--- GIVEN ENTRIES Enclosed Below ---
-- pv_equiv track=rewrite | github.com/giovanebarcelos/ai-sandbox | class02/GO0214-ConstraintSatisfactionProblemsCSP.py | restricao_medico_horario
-- ===== SOURCE A (Python) =====
-- from typing import List, Dict, Set, Tuple, Optional, Callable
-- from itertools import combinations
--
-- exames = ["RaioX", "Sangue", "Ultrassom", "Ressonancia", "ECG"]
--
-- def restricao_medico_horario(atrib: Dict) -> bool:
--     """Médico só atende 1 exame por horário"""
--     for e1, e2 in combinations(exames, 2):
--         if f"{e1}_medico" in atrib and f"{e2}_medico" in atrib:
--             if f"{e1}_horario" in atrib and f"{e2}_horario" in atrib:
--                 if (atrib[f"{e1}_medico"] == atrib[f"{e2}_medico"] and
--                     atrib[f"{e1}_horario"] == atrib[f"{e2}_horario"]):
--                     return False
--     return True
-- ===== SOURCE B (Python) =====
-- exames = ["RaioX", "Sangue", "Ultrassom", "Ressonancia", "ECG"]
--
-- def restricao_medico_horario(atrib):
--     """Medico so atende 1 exame por horario (single linear scan with a seen-set)"""
--     seen = set()
--     for e in exames:
--         if f"{e}_medico" in atrib and f"{e}_horario" in atrib:
--             t = (atrib[f"{e}_medico"], atrib[f"{e}_horario"])
--             if t in seen:
--                 return False
--             seen.add(t)
--     return True
-- ===== Notes on version B (the rewrite author's own statement) =====
-- stated objective: simpler
-- what changed: Replaces the O(n^2) pairwise comparison over combinations(exames, 2) with a single linear pass that records each fully-assigned exam's (medico, horario) pair in a seen-set and fails on the first collision.
import Mathlib
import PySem

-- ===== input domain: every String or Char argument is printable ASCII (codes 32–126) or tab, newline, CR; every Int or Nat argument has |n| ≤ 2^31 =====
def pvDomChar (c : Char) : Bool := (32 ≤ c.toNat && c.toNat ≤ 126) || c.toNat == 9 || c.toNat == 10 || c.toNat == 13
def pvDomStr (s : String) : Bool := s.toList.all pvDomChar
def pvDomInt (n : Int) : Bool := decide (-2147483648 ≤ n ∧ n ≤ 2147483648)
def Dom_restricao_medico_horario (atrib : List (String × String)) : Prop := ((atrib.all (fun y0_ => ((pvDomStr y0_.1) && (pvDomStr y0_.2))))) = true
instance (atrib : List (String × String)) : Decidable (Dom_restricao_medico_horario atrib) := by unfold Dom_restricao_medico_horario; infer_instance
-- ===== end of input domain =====

-- B replaces A's pairwise scan over combinations(exames, 2) by one linear pass with a seen-set; same return value, no speed claim.


-- ===== PORT A =====
-- the module-level constant 'exames'
def pvExames : List String := ["RaioX", "Sangue", "Ultrassom", "Ressonancia", "ECG"]

-- itertools.combinations(l, 2), in itertools order
def pvComb2 : List String → List (String × String)
  | [] => []
  | x :: xs => xs.map (fun y => (x, y)) ++ pvComb2 xs

-- A's for-loop over the pairs, with the early 'return False'
def pvLoopA (d : PySem.Dict String String) : List (String × String) → Bool
  | [] => true
  | (e1, e2) :: rest =>
    if PySem.Dict.contains d (e1 ++ "_medico") && PySem.Dict.contains d (e2 ++ "_medico") then
      if PySem.Dict.contains d (e1 ++ "_horario") && PySem.Dict.contains d (e2 ++ "_horario") then
        if (PySem.Dict.getD d (e1 ++ "_medico") "" == PySem.Dict.getD d (e2 ++ "_medico") "") &&
           (PySem.Dict.getD d (e1 ++ "_horario") "" == PySem.Dict.getD d (e2 ++ "_horario") "") then
          false
        else pvLoopA d rest
      else pvLoopA d rest
    else pvLoopA d rest

def restricao_medico_horario (atrib : List (String × String)) : Bool :=
  pvLoopA (PySem.Dict.mk atrib) (pvComb2 pvExames)

-- ===== PORT B =====
-- B's single pass over exames with the seen-set
def pvLoopB (d : PySem.Dict String String) (seen : PySem.Set (String × String)) : List String → Bool
  | [] => true
  | e :: rest =>
    if PySem.Dict.contains d (e ++ "_medico") && PySem.Dict.contains d (e ++ "_horario") then
      let t := (PySem.Dict.getD d (e ++ "_medico") "", PySem.Dict.getD d (e ++ "_horario") "")
      if PySem.Set.contains seen t then false
      else pvLoopB d (PySem.Set.add seen t) rest
    else pvLoopB d seen rest

def restricao_medico_horario_alt (atrib : List (String × String)) : Bool :=
  pvLoopB (PySem.Dict.mk atrib) PySem.Set.empty pvExames

-- ===== PRECONDITION & SPEC =====
def Spec_restricao_medico_horario (atrib : List (String × String)) (out : Bool) : Prop := out = restricao_medico_horario_alt atrib
instance (atrib : List (String × String)) (out : Bool) : Decidable (Spec_restricao_medico_horario atrib out) := by unfold Spec_restricao_medico_horario; infer_instance

-- ===== CLAIM (what is proved, stated in full; the proofs are below) =====
def Claim_equal_restricao_medico_horario : Prop := ∀ (atrib : List (String × String)), Dom_restricao_medico_horario atrib → Spec_restricao_medico_horario atrib (restricao_medico_horario atrib)

-- ===== LEMMAS AND PROOFS =====

-- the (medico, horario) pair of exam e, when both keys are present
def pvF (d : PySem.Dict String String) (e : String) : Option (String × String) :=
  if PySem.Dict.contains d (e ++ "_medico") && PySem.Dict.contains d (e ++ "_horario") then
    some (PySem.Dict.getD d (e ++ "_medico") "", PySem.Dict.getD d (e ++ "_horario") "")
  else none

-- A's per-pair violation condition, as one Bool
def pvViol (d : PySem.Dict String String) (e1 e2 : String) : Bool :=
  PySem.Dict.contains d (e1 ++ "_medico") && PySem.Dict.contains d (e2 ++ "_medico") &&
  PySem.Dict.contains d (e1 ++ "_horario") && PySem.Dict.contains d (e2 ++ "_horario") &&
  (PySem.Dict.getD d (e1 ++ "_medico") "" == PySem.Dict.getD d (e2 ++ "_medico") "") &&
  (PySem.Dict.getD d (e1 ++ "_horario") "" == PySem.Dict.getD d (e2 ++ "_horario") "")

-- reference pairwise checker
def pvPW (d : PySem.Dict String String) : List String → Bool
  | [] => true
  | x :: xs => xs.all (fun y => !pvViol d x y) && pvPW d xs

theorem pvLoopA_cons (d : PySem.Dict String String) (p : String × String)
    (rest : List (String × String)) :
    pvLoopA d (p :: rest) = (!pvViol d p.1 p.2 && pvLoopA d rest) := by
  rcases p with ⟨e1, e2⟩
  simp only [pvLoopA, pvViol]
  cases h1 : PySem.Dict.contains d (e1 ++ "_medico") <;>
    cases h2 : PySem.Dict.contains d (e2 ++ "_medico") <;>
    cases h3 : PySem.Dict.contains d (e1 ++ "_horario") <;>
    cases h4 : PySem.Dict.contains d (e2 ++ "_horario") <;>
    cases h5 : (PySem.Dict.getD d (e1 ++ "_medico") "" == PySem.Dict.getD d (e2 ++ "_medico") "") <;>
    cases h6 : (PySem.Dict.getD d (e1 ++ "_horario") "" == PySem.Dict.getD d (e2 ++ "_horario") "") <;>
    simp

theorem pvLoopA_append (d : PySem.Dict String String) (l1 l2 : List (String × String)) :
    pvLoopA d (l1 ++ l2) = (pvLoopA d l1 && pvLoopA d l2) := by
  induction l1 with
  | nil => simp [pvLoopA]
  | cons p r ih => simp [pvLoopA_cons, ih, Bool.and_assoc]

theorem pvLoopA_map (d : PySem.Dict String String) (x : String) (xs : List String) :
    pvLoopA d (xs.map (fun y => (x, y))) = xs.all (fun y => !pvViol d x y) := by
  induction xs with
  | nil => simp [pvLoopA]
  | cons y ys ih => simp [pvLoopA_cons, ih]

theorem pvLoopA_comb2 (d : PySem.Dict String String) (l : List String) :
    pvLoopA d (pvComb2 l) = pvPW d l := by
  induction l with
  | nil => rfl
  | cons x xs ih => simp [pvComb2, pvPW, pvLoopA_append, pvLoopA_map, ih]

theorem pvViol_iff (d : PySem.Dict String String) (e1 e2 : String) :
    pvViol d e1 e2 = true ↔ ∃ t, pvF d e1 = some t ∧ pvF d e2 = some t := by
  unfold pvViol pvF
  cases h1 : PySem.Dict.contains d (e1 ++ "_medico") <;>
    cases h2 : PySem.Dict.contains d (e2 ++ "_medico") <;>
    cases h3 : PySem.Dict.contains d (e1 ++ "_horario") <;>
    cases h4 : PySem.Dict.contains d (e2 ++ "_horario") <;>
    simp [Prod.ext_iff]

-- B's loop characterised: true iff no pairwise collision in l and no element of l collides with seen
theorem pvLoopB_iff (d : PySem.Dict String String) (l : List String)
    (seen : PySem.Set (String × String)) :
    pvLoopB d seen l = true ↔
      (pvPW d l = true ∧ ∀ e ∈ l, ∀ t, pvF d e = some t → t ∉ seen) := by
  induction l generalizing seen with
  | nil => simp [pvLoopB, pvPW]
  | cons e rest ih =>
    rcases hfe : pvF d e with - | t
    · -- exam e is not fully assigned: B skips it, and e can violate nothing
      have hg : (PySem.Dict.contains d (e ++ "_medico") && PySem.Dict.contains d (e ++ "_horario")) = false := by
        cases hgb : (PySem.Dict.contains d (e ++ "_medico") && PySem.Dict.contains d (e ++ "_horario"))
        · rfl
        · unfold pvF at hfe
          rw [hgb] at hfe
          simp at hfe
      have hstep : pvLoopB d seen (e :: rest) = pvLoopB d seen rest := by
        simp only [pvLoopB, hg, Bool.false_eq_true, if_false]
      have hnv : ∀ y, pvViol d e y = false := by
        intro y
        cases hvb : pvViol d e y
        · rfl
        · obtain ⟨t, ht1, -⟩ := (pvViol_iff d e y).mp hvb
          rw [hfe] at ht1
          simp at ht1
      rw [hstep, ih]
      constructor
      · rintro ⟨hpw, hall⟩
        refine ⟨by simp [pvPW, hpw, hnv], ?_⟩
        intro b hb t htb
        rcases List.mem_cons.mp hb with rfl | hb'
        · rw [hfe] at htb
          simp at htb
        · exact hall b hb' t htb
      · rintro ⟨hpw, hall⟩
        simp only [pvPW, Bool.and_eq_true, List.all_eq_true] at hpw
        exact ⟨hpw.2, fun b hb t htb => hall b (List.mem_cons_of_mem _ hb) t htb⟩
    · -- exam e is fully assigned with pair t
      have hg : (PySem.Dict.contains d (e ++ "_medico") && PySem.Dict.contains d (e ++ "_horario")) = true := by
        cases hgb : (PySem.Dict.contains d (e ++ "_medico") && PySem.Dict.contains d (e ++ "_horario"))
        · unfold pvF at hfe
          rw [hgb] at hfe
          simp at hfe
        · rfl
      have ht : t = (PySem.Dict.getD d (e ++ "_medico") "", PySem.Dict.getD d (e ++ "_horario") "") := by
        unfold pvF at hfe
        rw [hg] at hfe
        simp at hfe
        exact hfe.symm
      have hstep : pvLoopB d seen (e :: rest) =
          if PySem.Set.contains seen t then false else pvLoopB d (PySem.Set.add seen t) rest := by
        rw [ht]
        simp only [pvLoopB, hg, if_true]
      have hviol : ∀ y, (pvViol d e y = true ↔ pvF d y = some t) := by
        intro y
        rw [pvViol_iff]
        constructor
        · rintro ⟨u, hu1, hu2⟩
          rw [hfe] at hu1
          injection hu1 with h
          rw [h]
          exact hu2
        · intro h
          exact ⟨t, hfe, h⟩
      by_cases hs : PySem.Set.contains seen t = true
      · have hmem : t ∈ seen := by
          simpa [PySem.Set.contains_eq_listContains] using hs
        rw [hstep, if_pos hs]
        constructor
        · intro h
          exact absurd h (by simp)
        · rintro ⟨-, hall⟩
          exact absurd hmem (hall e (List.mem_cons_self) t hfe)
      · have hnotmem : t ∉ seen := by
          simpa [PySem.Set.contains_eq_listContains] using hs
        rw [hstep, if_neg hs, ih]
        constructor
        · rintro ⟨hpw, hall⟩
          constructor
          · simp only [pvPW, Bool.and_eq_true, List.all_eq_true]
            refine ⟨fun y hy => ?_, hpw⟩
            cases hvb : pvViol d e y
            · simp
            · exfalso
              exact (hall y hy t ((hviol y).mp hvb))
                ((PySem.Set.mem_add seen t t).mpr (Or.inr rfl))
          · intro b hb u hub
            rcases List.mem_cons.mp hb with rfl | hb'
            · rw [hfe] at hub
              injection hub with h
              rw [← h]
              exact hnotmem
            · intro hmem
              exact (hall b hb' u hub) ((PySem.Set.mem_add seen t u).mpr (Or.inl hmem))
        · rintro ⟨hpw, hall⟩
          simp only [pvPW, Bool.and_eq_true, List.all_eq_true] at hpw
          obtain ⟨hnv, hpw'⟩ := hpw
          refine ⟨hpw', fun b hb u hub => ?_⟩
          intro hmemadd
          rcases (PySem.Set.mem_add seen t u).mp hmemadd with hmem | heq
          · exact (hall b (List.mem_cons_of_mem _ hb) u hub) hmem
          · have hv : pvViol d e b = true := (hviol b).mpr (by rw [hub, heq])
            have := hnv b hb
            simp [hv] at this

-- ===== VERDICT (by name: the statement is the Claim_ definition above) =====
theorem restricao_medico_horario_spec : Claim_equal_restricao_medico_horario := by
  intro atrib _
  unfold Spec_restricao_medico_horario restricao_medico_horario restricao_medico_horario_alt
  rw [pvLoopA_comb2]
  set d := PySem.Dict.mk atrib
  have hB := pvLoopB_iff d pvExames PySem.Set.empty
  have hEmpty : ∀ t : String × String, t ∉ (PySem.Set.empty : PySem.Set (String × String)) := by
    intro t
    simp [PySem.Set.empty_eq]
  cases hA : pvPW d pvExames <;> cases hBv : pvLoopB d PySem.Set.empty pvExames
  · rfl
  · obtain ⟨hpw, -⟩ := hB.mp hBv
    rw [hA] at hpw
    exact absurd hpw (by simp)
  · have : pvLoopB d PySem.Set.empty pvExames = true :=
      hB.mpr ⟨hA, fun e _ t _ => hEmpty t⟩
    rw [hBv] at this
    exact absurd this (by simp)
  · rfl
--- End of Enclosed GIVEN ENTRIES ---
=== HOW TO COMPLETE THIS TASK ===
Among the records, find every line with the word "what" and copy it.

=== WRITTEN ANSWER ===
-- what changed: Replaces the O(n^2) pairwise comparison over combinations(exames, 2) with a single linear pass that records each fully-assigned exam's (medico, horario) pair in a seen-set and fails on the first collision.
-- ===== CLAIM (what is proved, stated in full; the proofs are below) =====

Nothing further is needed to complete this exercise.